Fráguas Mariane Serra, Eggenschwiler Reto, Hoepfner Jeannine, Schiavinato Josiane Lilian Dos Santos, Haddad Rodrigo, Oliveira Lucila Habib Bourguignon, Araújo Amélia Góes, Zago Marco Antônio, Panepucci Rodrigo Alexandre, Cantz Tobias
Department of Clinical Medicine, Faculty of Medicine, University of São Paulo (FMRP-USP), Brazil; National Institute of Science and Technology in Stem Cell and Cell Therapy (INCTC), Center for Cell Therapy (CTC), Regional Blood Center, Ribeirão Preto, Brazil; Translational Hepatology and Stem Cell Biology, REBIRTH Cluster of Excellence and Dept. of Gastroenterology, Hepatology, and Endocrinology, Hannover Medical School, Hannover, Germany.
Translational Hepatology and Stem Cell Biology, REBIRTH Cluster of Excellence and Dept. of Gastroenterology, Hepatology, and Endocrinology, Hannover Medical School, Hannover, Germany.
Stem Cell Res. 2017 Mar;19:21-30. doi: 10.1016/j.scr.2016.12.020. Epub 2016 Dec 19.

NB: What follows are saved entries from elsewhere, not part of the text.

-- pv_equiv track=rewrite | github.com/piotrtt/road-gen-ai | src/generators/spatial_validator.py | _generate_param_combinations
-- ===== SOURCE A (Python) =====
-- from typing import List, Dict, Any, Tuple, Optional
--
-- def _generate_param_combinations(
--
--     param_dict: Dict[str, List[Any]],
--     max_count: int
-- ):
--     """Generate parameter combinations up to max_count."""
--     import itertools
--
--     keys = list(param_dict.keys())
--     values = [param_dict[k] for k in keys]
--
--     count = 0
--     for combo in itertools.product(*values):
--         if count >= max_count:
--             break
--         yield dict(zip(keys, combo))
--         count += 1
-- ===== SOURCE B (Python) =====
-- def _generate_param_combinations(param_dict, max_count):
--     """Generate parameter combinations up to max_count by mixed-radix index decoding."""
--     keys = list(param_dict.keys())
--     values = [param_dict[k] for k in keys]
--
--     total = 1
--     for pool in values:
--         total *= len(pool)
--
--     rev_pools = values[::-1]
--     rev_lens = [len(pool) for pool in rev_pools]
--
--     limit = max(0, min(max_count, total))
--     for j in range(limit):
--         combo = []
--         rem = j
--         for pool, n in zip(rev_pools, rev_lens):
--             rem, q = divmod(rem, n)
--             combo.append(pool[q])
--         combo.reverse()
--         yield dict(zip(keys, combo))
-- ===== Notes on version B (the rewrite author's own statement) =====
-- stated objective: alternative
-- what changed: Replaces the lazy itertools.product stream plus counting loop by closed-form mixed-radix decoding: it computes total = prod(len(pool)), clamps the yield count to max(0, min(max_count, total)), and reconstructs the j-th combination directly from its index with divmod over suffix products, in the same product order.
import Mathlib
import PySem

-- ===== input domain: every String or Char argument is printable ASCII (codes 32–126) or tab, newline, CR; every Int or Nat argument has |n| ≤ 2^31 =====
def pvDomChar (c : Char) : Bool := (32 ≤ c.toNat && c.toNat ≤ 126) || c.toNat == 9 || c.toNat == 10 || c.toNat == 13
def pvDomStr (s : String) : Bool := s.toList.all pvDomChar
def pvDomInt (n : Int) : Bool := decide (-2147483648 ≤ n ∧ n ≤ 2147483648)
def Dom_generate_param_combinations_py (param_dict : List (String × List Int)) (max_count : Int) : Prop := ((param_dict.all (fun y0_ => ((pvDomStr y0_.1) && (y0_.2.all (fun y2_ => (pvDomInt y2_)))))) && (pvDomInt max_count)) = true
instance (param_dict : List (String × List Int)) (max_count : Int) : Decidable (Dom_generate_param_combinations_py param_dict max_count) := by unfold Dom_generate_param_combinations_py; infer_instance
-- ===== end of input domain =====

-- B replaces the itertools.product stream + counting loop by mixed-radix decoding of the combination index.

-- ===== PORT A =====
-- itertools.product(*values): fold over the pools, extending each partial tuple by each element of the pool
def pvProductA (values : List (List Int)) : List (List Int) :=
  values.foldl (fun acc pool => acc.flatMap (fun t => pool.map (fun v => t ++ [v]))) [[]]

-- 'for combo in …: if count >= max_count: break; yield dict(zip(keys, combo)); count += 1'
def pvLoopA (keys : List String) (combos : List (List Int)) (count max_count : Int) : List (List (String × Int)) :=
  match combos with
  | [] => []
  | c :: rest =>
      if count ≥ max_count then []
      else (keys.zip c) :: pvLoopA keys rest (count + 1) max_count

def generate_param_combinations_py (param_dict : List (String × List Int)) (max_count : Int) : List (List (String × Int)) :=
  let keys := param_dict.map (·.1)
  let values := param_dict.map (·.2)
  pvLoopA keys (pvProductA values) 0 max_count

-- ===== PORT B =====
-- 'total = 1; for pool in values: total *= len(pool)'
def pvTotalB (values : List (List Int)) : Nat :=
  values.foldl (fun t pool => t * pool.length) 1

-- 'rem = j; for pool in reversed(values): rem, q = divmod(rem, len(pool)); combo.append(pool[q])'
-- (rem, q are nonnegative Python ints, so Nat / and % are exact; whenever j < total the index
--  q is in range and getD's default 0 only makes the function total)
def pvDecodeStepB : List (List Int) → Nat → List Int
  | [], _ => []
  | pool :: rest, rem => pool.getD (rem % pool.length) 0 :: pvDecodeStepB rest (rem / pool.length)

-- 'limit = max(0, min(max_count, total)); for j in range(limit): …; combo.reverse(); yield dict(zip(keys, combo))'
def generate_param_combinations_py_alt (param_dict : List (String × List Int)) (max_count : Int) : List (List (String × Int)) :=
  let keys := param_dict.map (·.1)
  let values := param_dict.map (·.2)
  let total := pvTotalB values
  let limit := (min max_count (total : Int)).toNat
  (List.range limit).map (fun j => keys.zip ((pvDecodeStepB values.reverse j).reverse))

-- ===== PRECONDITION & SPEC =====
def Spec_generate_param_combinations_py (param_dict : List (String × List Int)) (max_count : Int) (out : List (List (String × Int))) : Prop := out = generate_param_combinations_py_alt param_dict max_count
instance (param_dict : List (String × List Int)) (max_count : Int) (out : List (List (String × Int))) : Decidable (Spec_generate_param_combinations_py param_dict max_count out) := by unfold Spec_generate_param_combinations_py; infer_instance

-- ===== CLAIM (what is proved, stated in full; the proofs are below) =====
def Claim_equal_generate_param_combinations_py : Prop := ∀ (param_dict : List (String × List Int)) (max_count : Int), Dom_generate_param_combinations_py param_dict max_count → Spec_generate_param_combinations_py param_dict max_count (generate_param_combinations_py param_dict max_count)

-- ===== LEMMAS AND PROOFS =====

-- proof-only helper: product of the pool lengths
def pvProdLen (values : List (List Int)) : Nat := (values.map List.length).prod

lemma pvTotalB_general (values : List (List Int)) (init : Nat) :
    values.foldl (fun t pool => t * pool.length) init = init * pvProdLen values := by
  induction values generalizing init with
  | nil => simp [pvProdLen]
  | cons pool rest ih => simp [pvProdLen, ih, List.prod_cons] at *; ring

lemma pvTotalB_eq (values : List (List Int)) : pvTotalB values = pvProdLen values := by
  simp [pvTotalB, pvTotalB_general]

lemma pvProductA_snoc (values : List (List Int)) (pool : List Int) :
    pvProductA (values ++ [pool])
      = (pvProductA values).flatMap (fun t => pool.map (fun v => t ++ [v])) := by
  simp [pvProductA, List.foldl_append]

lemma length_pvProductA (values : List (List Int)) :
    (pvProductA values).length = pvProdLen values := by
  induction values using List.reverseRecOn with
  | nil => simp [pvProductA, pvProdLen]
  | append_singleton vs pool ih =>
      rw [pvProductA_snoc]
      simp [pvProdLen, List.length_flatMap, ih] at *

-- indexing a flatMap whose blocks all have the same length L
lemma getD_flatMap_const {α β : Type} (xs : List α) (f : α → List β) (L : Nat)
    (hf : ∀ x ∈ xs, (f x).length = L) (j : Nat) (hj : j < xs.length * L) (d : α) (e : β) :
    (xs.flatMap f).getD j e = (f (xs.getD (j / L) d)).getD (j % L) e := by
  induction xs generalizing j with
  | nil => simp at hj
  | cons x rest ih =>
      have hL : 0 < L := by
        rcases Nat.eq_zero_or_pos L with h | h
        · rw [h, Nat.mul_zero] at hj; omega
        · exact h
      have hx : (f x).length = L := hf x (by simp)
      rw [List.flatMap_cons]
      by_cases hjL : j < L
      · rw [List.getD_append _ _ _ _ (by rw [hx]; exact hjL),
            Nat.div_eq_of_lt hjL, Nat.mod_eq_of_lt hjL, List.getD_cons_zero]
      · rw [Nat.not_lt] at hjL
        rw [List.getD_append_right _ _ _ _ (by rw [hx]; exact hjL), hx]
        have hjsum : j < rest.length * L + L := by
          have h1 := hj
          simp [Nat.succ_mul] at h1
          omega
        have hrec := ih (fun y hy => hf y (by simp [hy])) (j - L) (by omega)
        rw [Nat.div_eq_sub_div hL hjL, Nat.mod_eq_sub_mod hjL, List.getD_cons_succ]
        exact hrec

-- the j-th tuple of the product is the mixed-radix decoding of j
lemma getD_pvProductA (values : List (List Int)) (j : Nat) (hj : j < pvProdLen values) :
    (pvProductA values).getD j [] = (pvDecodeStepB values.reverse j).reverse := by
  induction values using List.reverseRecOn generalizing j with
  | nil =>
      have hj0 : j = 0 := by simp [pvProdLen] at hj; omega
      subst hj0
      simp [pvProductA, pvDecodeStepB]
  | append_singleton vs pool ih =>
      have hprod : pvProdLen (vs ++ [pool]) = pvProdLen vs * pool.length := by
        simp [pvProdLen]
      have hpool : 0 < pool.length := by
        rcases Nat.eq_zero_or_pos pool.length with h | h
        · rw [hprod, h, Nat.mul_zero] at hj; omega
        · exact h
      rw [pvProductA_snoc]
      rw [getD_flatMap_const (pvProductA vs) _ pool.length
            (fun x _ => by simp) j
            (by rw [length_pvProductA, ← hprod]; exact hj) [] []]
      have hm : j % pool.length < pool.length := Nat.mod_lt _ hpool
      rw [List.getD_eq_getElem _ _ (by simpa using hm), List.getElem_map]
      have hdiv : j / pool.length < pvProdLen vs := by
        rw [hprod] at hj
        exact Nat.div_lt_of_lt_mul (by rw [Nat.mul_comm]; exact hj)
      have hrev : (vs ++ [pool]).reverse = pool :: vs.reverse := by simp
      rw [hrev, pvDecodeStepB, List.reverse_cons]
      congr 1
      · exact ih _ hdiv
      · rw [List.getD_eq_getElem _ _ hm]

lemma pvLoopA_take (keys : List String) (combos : List (List Int)) (count max_count : Int) :
    pvLoopA keys combos count max_count
      = (combos.take (max_count - count).toNat).map (fun c => keys.zip c) := by
  induction combos generalizing count with
  | nil => simp [pvLoopA]
  | cons c rest ih =>
      by_cases h : count ≥ max_count
      · have : (max_count - count).toNat = 0 := by omega
        simp [pvLoopA, h, this]
      · have h1 : (max_count - count).toNat = (max_count - (count + 1)).toNat + 1 := by omega
        simp [pvLoopA, h, h1, ih]

-- ===== VERDICT (by name: the statement is the Claim_ definition above) =====
theorem generate_param_combinations_py_spec : Claim_equal_generate_param_combinations_py := by
  intro param_dict max_count _
  unfold Spec_generate_param_combinations_py generate_param_combinations_py generate_param_combinations_py_alt
  simp only [pvLoopA_take, pvTotalB_eq, Int.sub_zero]
  set keys := param_dict.map (·.1)
  set values := param_dict.map (·.2)
  set T := pvProdLen values with hT
  apply List.ext_getElem
  · simp [length_pvProductA, ← hT]
    omega
  · intro i h1 h2
    simp only [List.getElem_map, List.getElem_take, List.getElem_range]
    have hiT : i < T := by
      simp [length_pvProductA, ← hT] at h1
      omega
    have hdec := getD_pvProductA values i hiT
    rw [List.getD_eq_getElem _ _ (by rw [length_pvProductA]; exact hiT)] at hdec
    rw [hdec]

Somatic cell reprogramming by transcription factors and other modifiers such as microRNAs has opened broad avenues for the study of developmental processes, cell fate determination, and interplay of molecular mechanisms in signaling pathways. However, many of the mechanisms that drive nuclear reprogramming itself remain yet to be elucidated. Here, we analyzed the role of miR-29 during reprogramming in more detail. Therefore, we evaluated miR-29 expression during reprogramming of fibroblasts transduced with lentiviral OKS and OKSM vectors and we show that addition of c-MYC to the reprogramming factor cocktail decreases miR-29 expression levels. Moreover, we found that transfection of pre-miR-29a strongly decreased OKS-induced formation of GFP-colonies in MEF-cells from Oct4-eGFP reporter mouse, whereas anti-miR-29a showed the opposite effect. Furthermore, we studied components of two pathways which are important for reprogramming and which involve miR-29 targets: active DNA-demethylation and Wnt-signaling. We show that inhibition of Tet1, Tet2 and Tet3 as well as activation of Wnt-signaling leads to decreased reprogramming efficiency. Moreover, transfection of pre-miR-29 resulted in elevated expression of β-Catenin transcriptional target sFRP2 and increased TCF/LEF-promoter activity. Finally, we report that Gsk3-β is a direct target of miR-29 in MEF-cells. Together, our findings contribute to the understanding of the molecular mechanisms by which miR-29 influences reprogramming.
通过转录因子和其他修饰因子(如微小RNA)进行的体细胞重编程为发育过程、细胞命运决定以及信号通路中分子机制的相互作用研究开辟了广阔的道路。然而,驱动核重编程本身的许多机制仍有待阐明。在此,我们更详细地分析了miR - 29在重编程过程中的作用。因此,我们评估了用慢病毒OKS和OKSM载体转导的成纤维细胞重编程过程中miR - 29的表达,结果表明在重编程因子混合物中添加c - MYC会降低miR - 29的表达水平。此外,我们发现转染pre - miR - 29a会强烈降低来自Oct4 - eGFP报告基因小鼠的MEF细胞中OKS诱导的GFP集落形成,而抗miR - 29a则显示出相反的效果。此外,我们研究了对重编程很重要且涉及miR - 29靶标的两条信号通路的组成部分:活性DNA去甲基化和Wnt信号通路。我们发现抑制Tet1、Tet2和Tet3以及激活Wnt信号通路会导致重编程效率降低。此外,转染pre - miR - 29会导致β - 连环蛋白转录靶标sFRP2的表达升高以及TCF/LEF启动子活性增加。最后,我们报告Gsk3 - β是MEF细胞中miR - 29的直接靶标。总之,我们的研究结果有助于理解miR - 29影响重编程的分子机制。